*** Opening ENTRIES SHOWN ***

-- unfolding badA on a split range
theorem badA_segR_split {s : List Char} {lo hi : Nat} (hhs : hi ≤ s.length)
    (h : ¬ (hi - lo = 1 ∨ allSeg s lo hi = true)) :
    badA (segR s lo hi) =
      (if s.getD (lo + (hi - lo) / 2) ' ' = '0' then true
       else badA (segR s lo (lo + (hi - lo) / 2)) || badA (segR s (lo + (hi - lo) / 2 + 1) hi)) := by
  have h2 : lo + 1 ≤ hi := allSeg_false_lt (fun hh => h (Or.inr hh))
  have h1 : ¬ hi - lo = 1 := fun hh => h (Or.inl hh)
  have hn2 : 2 ≤ hi - lo := by omega
  have hlen : (segR s lo hi).length = hi - lo := len_segR hhs
  have hsl : ¬ (PySem.Set.ofList (segR s lo hi)).length = 1 :=
    fun hh => h (Or.inr ((allSeg_iff_setLen (by omega) hhs).mpr hh))
  have hne : segR s lo hi ≠ [] := by
    intro hh; rw [hh] at hlen; simp at hlen; omega
  have hmid : (segR s lo hi).getD ((hi - lo) / 2) ' ' = s.getD (lo + (hi - lo) / 2) ' ' :=
    getD_segR (by omega) hhs
  have htake : (segR s lo hi).take ((hi - lo) / 2) = segR s lo (lo + (hi - lo) / 2) := by
    simp [segR, List.take_take]; omega
  have hdrop : (segR s lo hi).drop ((hi - lo) / 2 + 1) = segR s (lo + (hi - lo) / 2 + 1) hi := by
    simp only [segR, List.drop_take, List.drop_drop]
    congr 1
    all_goals omega
  rw [badA, if_neg (show ¬((segR s lo hi).length = 1 ∨
        (PySem.Set.ofList (segR s lo hi)).length = 1) by simp only [hlen]; simp [h1, hsl]),
      if_neg hne]
  simp only [hlen, hmid, htake, hdrop]

-- the stack drain computes "0 iff some range on the stack is bad"
theorem drain_char (s : List Char) (stack : List (Nat × Nat)) (ok : Int)
    (hinv : ∀ p ∈ stack, p.1 ≤ p.2 ∧ p.2 ≤ s.length) :
    drain s stack ok = if stack.any (fun p => badA (segR s p.1 p.2)) then 0 else ok := by
  fun_induction drain s stack ok with
  | case1 => simp
  | case2 lo hi rest n h ih =>
    have hp2 : hi ≤ s.length := (hinv (lo, hi) (by simp)).2
    have h' : hi - lo = 1 ∨ allSeg s lo hi = true := h
    rw [ih (fun p hp => hinv p (by simp [hp]))]
    refine if_congr ?_ rfl rfl
    simp only [List.any_cons]
    rw [badA_segR_skip hp2 h']
    simp
  | case3 lo hi rest n h mid hmid =>
    have hp2 : hi ≤ s.length := (hinv (lo, hi) (by simp)).2
    have h' : ¬ (hi - lo = 1 ∨ allSeg s lo hi = true) := h
    have hmid' : s.getD (lo + (hi - lo) / 2) ' ' = '0' := hmid
    have hb : badA (segR s lo hi) = true := by
      rw [badA_segR_split hp2 h', if_pos hmid']
    simp [hb]
  | case4 lo hi rest n h mid hmid ih =>
    have hp2 : hi ≤ s.length := (hinv (lo, hi) (by simp)).2
    have h' : ¬ (hi - lo = 1 ∨ allSeg s lo hi = true) := h
    have hmid' : ¬ s.getD (lo + (hi - lo) / 2) ' ' = '0' := hmid
    have h2 : lo + 1 ≤ hi := allSeg_false_lt (fun hh => h' (Or.inr hh))
    have hm : mid = lo + (hi - lo) / 2 := rfl
    rw [hm] at ih ⊢
    have hinv' : ∀ p ∈ ((lo + (hi - lo) / 2 + 1, hi) :: (lo, lo + (hi - lo) / 2) :: rest),
        p.1 ≤ p.2 ∧ p.2 ≤ s.length := by
      intro p hp'
      simp only [List.mem_cons] at hp'
      rcases hp' with rfl | rfl | hp'
      · exact ⟨by omega, hp2⟩
      · exact ⟨by omega, by omega⟩
      · exact hinv p (by simp [hp'])
    rw [ih hinv']
    have hsplit : badA (segR s lo hi) =
        (badA (segR s lo (lo + (hi - lo) / 2)) || badA (segR s (lo + (hi - lo) / 2 + 1) hi)) := by
      rw [badA_segR_split hp2 h', if_neg hmid']
    refine if_congr ?_ rfl rfl
    simp only [List.any_cons]
    rw [hsplit]
    simp [Bool.or_assoc, Bool.or_left_comm]

theorem checkNum_eq (num : Int) : binsearch (padBin num) 1 = checkNum num := by
  have h := drain_char (padBin num) [(0, (padBin num).length)] 1 (by simp)
  rw [checkNum]
  simp only [h, List.any_cons, List.any_nil, Bool.or_false]
  rw [binsearch_eq_badA]
  simp [segR]

-- ===== VERDICT (by name: the statement is the Claim_ definition above) =====
theorem solution_spec : Claim_equal_solution := by
  intro numbers _
  unfold Spec_solution solution solution_alt
  rw [PySem.List.foldl_append_singleton_eq_map]
  exact List.map_congr_left (fun num _ => checkNum_eq num)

*** Closing ENTRIES SHOWN ***

For each line in the data above that contains the string "hsplit", extract the line.

RESULT
    have hsplit : badA (segR s lo hi) =
    rw [hsplit]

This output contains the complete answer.